> Task directions
Pick every line out of the entries below that holds the string "ofList", and report them.

> Entries supplied
--- START ---
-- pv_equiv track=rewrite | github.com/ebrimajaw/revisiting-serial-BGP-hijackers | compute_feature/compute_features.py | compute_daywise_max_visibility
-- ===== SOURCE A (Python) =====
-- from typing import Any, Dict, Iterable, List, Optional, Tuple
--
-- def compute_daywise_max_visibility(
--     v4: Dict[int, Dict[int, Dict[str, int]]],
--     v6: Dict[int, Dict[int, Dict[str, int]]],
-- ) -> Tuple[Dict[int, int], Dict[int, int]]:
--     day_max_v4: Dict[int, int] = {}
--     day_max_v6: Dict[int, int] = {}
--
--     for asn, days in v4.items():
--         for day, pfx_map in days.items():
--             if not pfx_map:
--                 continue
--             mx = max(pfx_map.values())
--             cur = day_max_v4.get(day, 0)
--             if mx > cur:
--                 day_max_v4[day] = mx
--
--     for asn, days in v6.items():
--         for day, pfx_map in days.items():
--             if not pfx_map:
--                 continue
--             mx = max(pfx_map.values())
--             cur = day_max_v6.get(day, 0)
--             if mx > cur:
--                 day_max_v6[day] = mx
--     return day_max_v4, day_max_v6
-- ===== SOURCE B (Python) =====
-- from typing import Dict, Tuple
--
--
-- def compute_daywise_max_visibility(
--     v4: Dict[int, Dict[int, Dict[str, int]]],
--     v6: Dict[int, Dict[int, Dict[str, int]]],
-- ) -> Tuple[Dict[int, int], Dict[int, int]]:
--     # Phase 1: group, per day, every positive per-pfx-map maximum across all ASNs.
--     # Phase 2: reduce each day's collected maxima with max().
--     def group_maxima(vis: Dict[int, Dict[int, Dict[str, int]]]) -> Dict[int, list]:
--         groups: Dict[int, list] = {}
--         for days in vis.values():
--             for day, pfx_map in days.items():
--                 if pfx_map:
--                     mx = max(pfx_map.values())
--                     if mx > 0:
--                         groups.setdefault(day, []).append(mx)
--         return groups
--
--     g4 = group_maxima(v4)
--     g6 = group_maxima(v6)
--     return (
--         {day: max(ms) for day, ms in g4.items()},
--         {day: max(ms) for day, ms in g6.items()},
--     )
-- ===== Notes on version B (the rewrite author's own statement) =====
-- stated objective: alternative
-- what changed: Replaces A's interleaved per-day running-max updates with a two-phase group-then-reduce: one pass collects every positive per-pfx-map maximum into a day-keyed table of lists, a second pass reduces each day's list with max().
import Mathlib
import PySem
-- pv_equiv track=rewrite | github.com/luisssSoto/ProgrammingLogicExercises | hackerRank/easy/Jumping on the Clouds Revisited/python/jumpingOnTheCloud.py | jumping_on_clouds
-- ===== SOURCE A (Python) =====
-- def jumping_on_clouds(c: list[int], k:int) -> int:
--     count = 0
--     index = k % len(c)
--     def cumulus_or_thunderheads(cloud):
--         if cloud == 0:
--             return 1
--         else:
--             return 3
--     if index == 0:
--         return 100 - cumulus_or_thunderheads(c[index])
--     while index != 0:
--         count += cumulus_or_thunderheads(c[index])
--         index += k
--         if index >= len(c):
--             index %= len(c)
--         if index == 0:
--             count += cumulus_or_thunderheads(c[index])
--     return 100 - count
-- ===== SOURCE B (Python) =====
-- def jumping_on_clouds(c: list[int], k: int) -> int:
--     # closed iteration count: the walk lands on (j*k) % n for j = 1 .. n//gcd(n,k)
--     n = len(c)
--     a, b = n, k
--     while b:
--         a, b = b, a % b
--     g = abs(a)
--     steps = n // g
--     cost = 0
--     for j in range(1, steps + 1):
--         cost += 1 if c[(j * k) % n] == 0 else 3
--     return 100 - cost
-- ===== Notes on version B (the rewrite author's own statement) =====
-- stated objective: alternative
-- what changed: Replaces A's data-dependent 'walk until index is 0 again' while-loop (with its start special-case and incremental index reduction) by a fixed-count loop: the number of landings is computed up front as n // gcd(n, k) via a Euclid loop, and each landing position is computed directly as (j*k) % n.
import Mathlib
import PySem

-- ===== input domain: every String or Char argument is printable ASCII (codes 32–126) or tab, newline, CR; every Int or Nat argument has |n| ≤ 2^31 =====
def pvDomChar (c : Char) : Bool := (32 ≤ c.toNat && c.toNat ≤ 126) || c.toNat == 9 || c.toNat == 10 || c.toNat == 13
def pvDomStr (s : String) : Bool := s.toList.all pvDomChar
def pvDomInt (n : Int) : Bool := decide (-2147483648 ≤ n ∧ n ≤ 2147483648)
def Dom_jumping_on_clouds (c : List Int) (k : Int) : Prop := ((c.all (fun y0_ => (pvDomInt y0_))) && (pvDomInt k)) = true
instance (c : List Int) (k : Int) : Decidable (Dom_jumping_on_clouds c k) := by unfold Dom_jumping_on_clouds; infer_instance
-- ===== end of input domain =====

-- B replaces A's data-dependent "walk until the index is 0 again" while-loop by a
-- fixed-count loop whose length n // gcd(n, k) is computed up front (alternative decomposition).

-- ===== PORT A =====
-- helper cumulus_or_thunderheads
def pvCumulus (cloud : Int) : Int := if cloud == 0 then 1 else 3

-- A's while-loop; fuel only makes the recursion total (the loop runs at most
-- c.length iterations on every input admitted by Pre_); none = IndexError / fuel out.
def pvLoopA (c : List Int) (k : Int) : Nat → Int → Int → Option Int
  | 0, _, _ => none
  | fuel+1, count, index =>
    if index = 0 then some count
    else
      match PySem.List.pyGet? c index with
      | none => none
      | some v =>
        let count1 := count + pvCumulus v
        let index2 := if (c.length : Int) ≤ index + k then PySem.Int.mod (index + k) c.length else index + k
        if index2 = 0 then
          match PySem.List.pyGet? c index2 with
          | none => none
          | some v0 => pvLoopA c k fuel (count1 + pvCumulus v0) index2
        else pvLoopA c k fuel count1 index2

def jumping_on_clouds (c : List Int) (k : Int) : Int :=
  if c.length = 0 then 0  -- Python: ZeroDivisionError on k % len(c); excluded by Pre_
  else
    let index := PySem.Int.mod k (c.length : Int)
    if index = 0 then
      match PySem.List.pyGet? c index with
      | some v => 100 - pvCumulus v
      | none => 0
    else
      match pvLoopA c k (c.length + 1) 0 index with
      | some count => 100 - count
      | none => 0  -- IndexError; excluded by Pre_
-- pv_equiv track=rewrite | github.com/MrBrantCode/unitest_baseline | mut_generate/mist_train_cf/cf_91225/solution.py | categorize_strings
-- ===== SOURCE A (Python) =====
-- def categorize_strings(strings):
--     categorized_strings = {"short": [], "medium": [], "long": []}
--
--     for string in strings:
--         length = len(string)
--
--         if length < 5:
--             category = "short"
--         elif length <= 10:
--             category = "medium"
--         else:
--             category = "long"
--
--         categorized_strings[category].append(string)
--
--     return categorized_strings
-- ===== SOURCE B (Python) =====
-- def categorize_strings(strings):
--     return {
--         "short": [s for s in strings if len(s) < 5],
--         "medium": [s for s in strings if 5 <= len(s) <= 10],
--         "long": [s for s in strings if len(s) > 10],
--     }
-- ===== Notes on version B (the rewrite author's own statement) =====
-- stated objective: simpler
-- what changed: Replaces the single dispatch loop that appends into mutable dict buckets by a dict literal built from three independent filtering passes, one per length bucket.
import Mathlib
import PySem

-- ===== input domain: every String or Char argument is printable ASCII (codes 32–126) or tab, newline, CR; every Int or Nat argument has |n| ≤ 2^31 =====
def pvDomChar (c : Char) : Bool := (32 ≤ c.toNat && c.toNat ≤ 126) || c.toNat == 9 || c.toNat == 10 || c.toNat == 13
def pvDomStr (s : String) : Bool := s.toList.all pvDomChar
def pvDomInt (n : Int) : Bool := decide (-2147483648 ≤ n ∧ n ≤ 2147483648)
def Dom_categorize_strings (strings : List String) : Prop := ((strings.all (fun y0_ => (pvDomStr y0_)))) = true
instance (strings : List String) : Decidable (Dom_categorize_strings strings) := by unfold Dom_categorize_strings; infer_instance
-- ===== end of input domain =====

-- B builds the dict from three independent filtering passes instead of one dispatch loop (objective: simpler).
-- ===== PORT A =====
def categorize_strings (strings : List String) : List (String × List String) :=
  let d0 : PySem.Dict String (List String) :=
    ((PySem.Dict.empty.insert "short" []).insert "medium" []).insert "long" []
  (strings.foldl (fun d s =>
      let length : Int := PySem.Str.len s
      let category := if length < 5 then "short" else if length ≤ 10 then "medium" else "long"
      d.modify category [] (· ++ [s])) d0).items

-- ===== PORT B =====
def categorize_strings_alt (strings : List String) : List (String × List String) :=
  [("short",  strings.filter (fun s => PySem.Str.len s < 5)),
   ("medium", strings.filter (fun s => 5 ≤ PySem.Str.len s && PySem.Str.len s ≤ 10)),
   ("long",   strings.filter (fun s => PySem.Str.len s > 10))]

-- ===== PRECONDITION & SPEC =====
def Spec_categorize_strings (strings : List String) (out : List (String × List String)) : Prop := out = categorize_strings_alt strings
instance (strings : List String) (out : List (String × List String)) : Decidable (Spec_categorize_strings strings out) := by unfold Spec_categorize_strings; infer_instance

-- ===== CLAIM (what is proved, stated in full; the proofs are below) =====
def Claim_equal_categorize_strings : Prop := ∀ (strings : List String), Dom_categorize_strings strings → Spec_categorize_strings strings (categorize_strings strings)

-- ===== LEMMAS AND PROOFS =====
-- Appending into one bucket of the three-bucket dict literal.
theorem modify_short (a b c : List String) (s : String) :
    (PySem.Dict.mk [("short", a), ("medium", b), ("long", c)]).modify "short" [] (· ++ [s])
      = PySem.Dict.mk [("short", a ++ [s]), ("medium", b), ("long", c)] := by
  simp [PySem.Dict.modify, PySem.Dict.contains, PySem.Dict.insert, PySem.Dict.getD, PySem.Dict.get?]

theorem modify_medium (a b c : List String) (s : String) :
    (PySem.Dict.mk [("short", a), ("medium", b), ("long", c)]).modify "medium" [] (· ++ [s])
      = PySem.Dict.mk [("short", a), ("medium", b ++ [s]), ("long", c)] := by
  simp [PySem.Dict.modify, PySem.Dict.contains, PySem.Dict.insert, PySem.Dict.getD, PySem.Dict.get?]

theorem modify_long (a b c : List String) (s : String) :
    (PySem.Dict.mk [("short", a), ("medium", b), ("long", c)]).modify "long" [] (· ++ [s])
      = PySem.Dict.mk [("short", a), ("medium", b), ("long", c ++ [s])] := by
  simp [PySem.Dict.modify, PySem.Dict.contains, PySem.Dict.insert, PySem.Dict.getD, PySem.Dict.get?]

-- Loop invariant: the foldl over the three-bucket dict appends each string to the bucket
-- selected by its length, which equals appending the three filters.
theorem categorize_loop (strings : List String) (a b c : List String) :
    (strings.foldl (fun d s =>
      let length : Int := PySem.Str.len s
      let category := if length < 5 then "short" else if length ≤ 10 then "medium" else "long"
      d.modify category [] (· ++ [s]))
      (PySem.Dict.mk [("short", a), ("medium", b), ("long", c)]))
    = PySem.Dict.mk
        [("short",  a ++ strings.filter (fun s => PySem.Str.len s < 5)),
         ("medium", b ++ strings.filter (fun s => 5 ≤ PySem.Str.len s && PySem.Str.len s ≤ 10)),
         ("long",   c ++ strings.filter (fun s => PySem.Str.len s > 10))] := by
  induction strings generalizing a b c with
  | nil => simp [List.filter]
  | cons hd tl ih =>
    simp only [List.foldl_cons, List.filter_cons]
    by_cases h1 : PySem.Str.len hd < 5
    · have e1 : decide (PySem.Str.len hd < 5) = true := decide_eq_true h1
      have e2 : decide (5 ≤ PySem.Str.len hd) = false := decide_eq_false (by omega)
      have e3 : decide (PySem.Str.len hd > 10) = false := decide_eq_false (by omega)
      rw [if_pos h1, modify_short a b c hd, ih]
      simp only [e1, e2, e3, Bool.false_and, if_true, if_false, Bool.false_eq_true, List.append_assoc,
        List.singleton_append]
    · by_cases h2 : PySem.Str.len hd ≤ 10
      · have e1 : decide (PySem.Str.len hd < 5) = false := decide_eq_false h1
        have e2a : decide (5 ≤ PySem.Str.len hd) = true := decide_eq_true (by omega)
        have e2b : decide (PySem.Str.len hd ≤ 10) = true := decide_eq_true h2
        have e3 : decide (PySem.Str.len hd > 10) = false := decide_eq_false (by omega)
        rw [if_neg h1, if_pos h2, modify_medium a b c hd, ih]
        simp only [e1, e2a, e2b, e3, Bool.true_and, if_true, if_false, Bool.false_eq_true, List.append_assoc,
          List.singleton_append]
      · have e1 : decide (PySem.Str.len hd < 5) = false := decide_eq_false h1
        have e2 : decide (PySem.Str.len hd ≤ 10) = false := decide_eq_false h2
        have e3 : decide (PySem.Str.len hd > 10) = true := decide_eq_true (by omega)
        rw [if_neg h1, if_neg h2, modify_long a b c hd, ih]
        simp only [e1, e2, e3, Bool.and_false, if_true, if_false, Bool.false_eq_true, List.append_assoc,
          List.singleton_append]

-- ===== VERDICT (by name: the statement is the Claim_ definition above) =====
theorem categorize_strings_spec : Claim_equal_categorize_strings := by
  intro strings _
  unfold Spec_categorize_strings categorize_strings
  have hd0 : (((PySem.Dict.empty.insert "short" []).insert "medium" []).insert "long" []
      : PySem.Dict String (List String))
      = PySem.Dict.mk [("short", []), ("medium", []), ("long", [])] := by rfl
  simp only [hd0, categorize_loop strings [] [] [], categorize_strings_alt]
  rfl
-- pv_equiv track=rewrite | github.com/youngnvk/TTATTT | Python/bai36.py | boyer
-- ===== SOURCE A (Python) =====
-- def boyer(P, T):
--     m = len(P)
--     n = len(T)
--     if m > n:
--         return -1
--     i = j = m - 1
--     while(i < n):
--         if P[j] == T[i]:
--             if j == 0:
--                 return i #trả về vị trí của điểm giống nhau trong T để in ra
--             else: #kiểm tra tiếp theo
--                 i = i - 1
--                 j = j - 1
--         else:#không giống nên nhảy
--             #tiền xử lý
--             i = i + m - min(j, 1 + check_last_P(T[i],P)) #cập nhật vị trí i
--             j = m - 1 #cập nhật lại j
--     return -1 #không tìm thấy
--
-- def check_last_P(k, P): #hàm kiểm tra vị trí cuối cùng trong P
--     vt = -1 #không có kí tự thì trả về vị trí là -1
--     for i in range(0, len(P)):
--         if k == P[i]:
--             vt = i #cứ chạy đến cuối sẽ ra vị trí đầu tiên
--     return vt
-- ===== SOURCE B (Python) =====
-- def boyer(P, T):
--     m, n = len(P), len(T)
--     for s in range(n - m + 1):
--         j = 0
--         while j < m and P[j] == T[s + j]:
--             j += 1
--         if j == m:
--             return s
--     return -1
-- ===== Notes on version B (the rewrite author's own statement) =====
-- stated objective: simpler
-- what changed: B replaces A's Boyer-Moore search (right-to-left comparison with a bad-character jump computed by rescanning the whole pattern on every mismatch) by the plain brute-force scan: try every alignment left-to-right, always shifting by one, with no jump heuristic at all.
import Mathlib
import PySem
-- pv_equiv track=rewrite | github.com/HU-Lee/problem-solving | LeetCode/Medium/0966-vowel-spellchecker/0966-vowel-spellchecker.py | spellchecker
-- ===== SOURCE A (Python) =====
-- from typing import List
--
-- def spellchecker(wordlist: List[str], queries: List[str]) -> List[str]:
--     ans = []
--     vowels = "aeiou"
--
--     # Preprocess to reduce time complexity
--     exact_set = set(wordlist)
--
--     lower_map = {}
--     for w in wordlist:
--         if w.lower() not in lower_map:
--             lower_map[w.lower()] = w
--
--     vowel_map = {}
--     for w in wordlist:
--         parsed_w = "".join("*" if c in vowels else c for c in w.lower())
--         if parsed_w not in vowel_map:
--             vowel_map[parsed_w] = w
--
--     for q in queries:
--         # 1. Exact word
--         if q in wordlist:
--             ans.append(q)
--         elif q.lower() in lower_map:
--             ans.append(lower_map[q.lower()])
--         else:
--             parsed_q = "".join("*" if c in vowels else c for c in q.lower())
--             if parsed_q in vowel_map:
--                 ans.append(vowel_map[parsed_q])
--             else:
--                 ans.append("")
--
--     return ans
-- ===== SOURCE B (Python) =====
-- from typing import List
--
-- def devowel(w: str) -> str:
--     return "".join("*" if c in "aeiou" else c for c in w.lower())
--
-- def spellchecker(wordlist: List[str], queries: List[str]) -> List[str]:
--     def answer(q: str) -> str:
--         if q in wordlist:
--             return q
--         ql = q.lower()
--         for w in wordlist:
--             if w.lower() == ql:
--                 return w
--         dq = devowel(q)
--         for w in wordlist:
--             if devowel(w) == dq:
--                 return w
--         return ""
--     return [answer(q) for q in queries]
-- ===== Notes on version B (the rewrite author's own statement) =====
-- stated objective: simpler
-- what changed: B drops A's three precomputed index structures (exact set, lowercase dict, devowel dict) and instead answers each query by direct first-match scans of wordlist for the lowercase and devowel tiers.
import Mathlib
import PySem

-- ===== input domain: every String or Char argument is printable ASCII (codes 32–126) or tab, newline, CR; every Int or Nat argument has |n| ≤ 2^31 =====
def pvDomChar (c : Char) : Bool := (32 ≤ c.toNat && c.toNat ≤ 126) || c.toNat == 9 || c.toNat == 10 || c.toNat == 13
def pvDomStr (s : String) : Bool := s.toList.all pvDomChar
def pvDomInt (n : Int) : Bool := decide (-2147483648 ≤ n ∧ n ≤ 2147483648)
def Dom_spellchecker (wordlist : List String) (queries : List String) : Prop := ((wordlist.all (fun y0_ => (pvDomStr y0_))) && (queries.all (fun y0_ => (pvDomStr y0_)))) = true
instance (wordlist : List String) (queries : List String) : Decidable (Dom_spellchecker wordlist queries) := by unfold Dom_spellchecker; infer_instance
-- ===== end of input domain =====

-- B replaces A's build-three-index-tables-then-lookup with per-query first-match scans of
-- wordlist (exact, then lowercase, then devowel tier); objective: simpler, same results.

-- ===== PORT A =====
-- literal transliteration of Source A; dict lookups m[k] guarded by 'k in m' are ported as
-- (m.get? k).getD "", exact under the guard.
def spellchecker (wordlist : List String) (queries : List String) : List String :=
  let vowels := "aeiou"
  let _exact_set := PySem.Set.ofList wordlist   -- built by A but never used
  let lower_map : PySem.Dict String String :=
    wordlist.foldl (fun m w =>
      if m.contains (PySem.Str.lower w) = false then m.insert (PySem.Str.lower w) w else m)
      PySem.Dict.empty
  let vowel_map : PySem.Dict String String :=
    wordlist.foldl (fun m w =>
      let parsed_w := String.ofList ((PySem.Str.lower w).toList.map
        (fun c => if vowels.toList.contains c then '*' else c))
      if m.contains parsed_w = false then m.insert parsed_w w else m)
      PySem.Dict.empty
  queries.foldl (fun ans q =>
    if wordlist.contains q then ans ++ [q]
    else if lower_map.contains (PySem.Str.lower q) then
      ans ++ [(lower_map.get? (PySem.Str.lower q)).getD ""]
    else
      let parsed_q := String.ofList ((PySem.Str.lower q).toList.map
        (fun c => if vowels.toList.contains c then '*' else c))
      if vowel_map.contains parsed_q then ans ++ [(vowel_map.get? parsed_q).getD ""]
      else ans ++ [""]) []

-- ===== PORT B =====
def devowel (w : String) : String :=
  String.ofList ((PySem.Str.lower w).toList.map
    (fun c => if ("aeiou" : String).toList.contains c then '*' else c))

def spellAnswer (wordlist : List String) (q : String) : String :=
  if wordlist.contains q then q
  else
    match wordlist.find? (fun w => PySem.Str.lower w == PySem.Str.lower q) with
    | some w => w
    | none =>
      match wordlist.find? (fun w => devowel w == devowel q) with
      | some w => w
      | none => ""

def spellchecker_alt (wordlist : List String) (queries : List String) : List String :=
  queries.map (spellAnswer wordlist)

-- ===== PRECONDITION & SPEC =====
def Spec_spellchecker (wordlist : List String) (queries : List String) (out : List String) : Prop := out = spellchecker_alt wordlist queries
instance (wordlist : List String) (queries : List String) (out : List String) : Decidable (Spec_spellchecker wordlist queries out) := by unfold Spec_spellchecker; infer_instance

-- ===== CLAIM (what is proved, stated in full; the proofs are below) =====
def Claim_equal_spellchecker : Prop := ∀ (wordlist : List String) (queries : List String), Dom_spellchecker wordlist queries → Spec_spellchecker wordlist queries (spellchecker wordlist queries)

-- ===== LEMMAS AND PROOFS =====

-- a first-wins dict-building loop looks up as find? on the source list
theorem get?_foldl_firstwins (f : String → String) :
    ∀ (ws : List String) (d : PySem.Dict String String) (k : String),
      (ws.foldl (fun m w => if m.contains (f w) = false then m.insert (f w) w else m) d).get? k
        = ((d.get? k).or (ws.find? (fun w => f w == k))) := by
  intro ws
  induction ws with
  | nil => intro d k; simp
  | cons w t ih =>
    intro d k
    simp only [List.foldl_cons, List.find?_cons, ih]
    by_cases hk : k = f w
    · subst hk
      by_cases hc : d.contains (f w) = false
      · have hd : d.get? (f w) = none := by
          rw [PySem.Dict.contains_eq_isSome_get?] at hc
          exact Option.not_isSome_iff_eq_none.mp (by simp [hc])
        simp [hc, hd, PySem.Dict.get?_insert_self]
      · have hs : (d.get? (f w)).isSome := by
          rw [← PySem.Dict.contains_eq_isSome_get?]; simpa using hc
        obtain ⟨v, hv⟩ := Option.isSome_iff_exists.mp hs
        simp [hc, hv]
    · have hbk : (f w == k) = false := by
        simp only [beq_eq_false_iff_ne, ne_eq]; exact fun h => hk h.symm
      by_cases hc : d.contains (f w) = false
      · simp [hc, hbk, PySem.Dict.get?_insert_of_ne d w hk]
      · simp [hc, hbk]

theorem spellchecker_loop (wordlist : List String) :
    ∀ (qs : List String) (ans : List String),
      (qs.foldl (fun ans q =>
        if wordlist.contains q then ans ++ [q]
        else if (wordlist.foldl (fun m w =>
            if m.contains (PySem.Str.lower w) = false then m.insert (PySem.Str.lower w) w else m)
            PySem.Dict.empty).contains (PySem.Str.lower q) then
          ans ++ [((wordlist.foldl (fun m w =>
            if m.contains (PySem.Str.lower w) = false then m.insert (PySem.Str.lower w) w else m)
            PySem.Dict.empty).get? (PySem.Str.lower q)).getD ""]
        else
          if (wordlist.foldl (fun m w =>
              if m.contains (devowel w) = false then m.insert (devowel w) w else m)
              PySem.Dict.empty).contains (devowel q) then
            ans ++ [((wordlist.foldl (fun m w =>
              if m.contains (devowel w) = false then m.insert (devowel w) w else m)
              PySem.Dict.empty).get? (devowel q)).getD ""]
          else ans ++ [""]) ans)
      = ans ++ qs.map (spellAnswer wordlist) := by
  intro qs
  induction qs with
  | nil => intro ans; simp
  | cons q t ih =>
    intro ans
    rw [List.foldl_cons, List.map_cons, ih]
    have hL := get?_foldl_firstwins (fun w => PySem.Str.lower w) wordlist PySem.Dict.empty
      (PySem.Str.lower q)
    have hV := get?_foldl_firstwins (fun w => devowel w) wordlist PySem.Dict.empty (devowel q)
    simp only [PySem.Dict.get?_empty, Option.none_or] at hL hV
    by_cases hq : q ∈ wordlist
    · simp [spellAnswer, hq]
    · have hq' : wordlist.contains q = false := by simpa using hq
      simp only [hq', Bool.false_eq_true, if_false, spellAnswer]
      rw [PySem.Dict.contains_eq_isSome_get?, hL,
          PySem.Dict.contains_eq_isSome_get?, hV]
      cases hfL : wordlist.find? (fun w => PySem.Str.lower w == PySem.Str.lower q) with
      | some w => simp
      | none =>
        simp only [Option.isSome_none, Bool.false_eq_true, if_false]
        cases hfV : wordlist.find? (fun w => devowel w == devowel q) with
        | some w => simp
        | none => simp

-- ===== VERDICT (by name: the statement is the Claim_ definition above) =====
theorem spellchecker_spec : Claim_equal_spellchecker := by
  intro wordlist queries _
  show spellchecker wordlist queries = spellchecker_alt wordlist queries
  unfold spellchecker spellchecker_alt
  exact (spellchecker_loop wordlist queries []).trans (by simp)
--- END ---
> Output for this exercise
  let _exact_set := PySem.Set.ofList wordlist   -- built by A but never used
      let parsed_w := String.ofList ((PySem.Str.lower w).toList.map
      let parsed_q := String.ofList ((PySem.Str.lower q).toList.map
  String.ofList ((PySem.Str.lower w).toList.map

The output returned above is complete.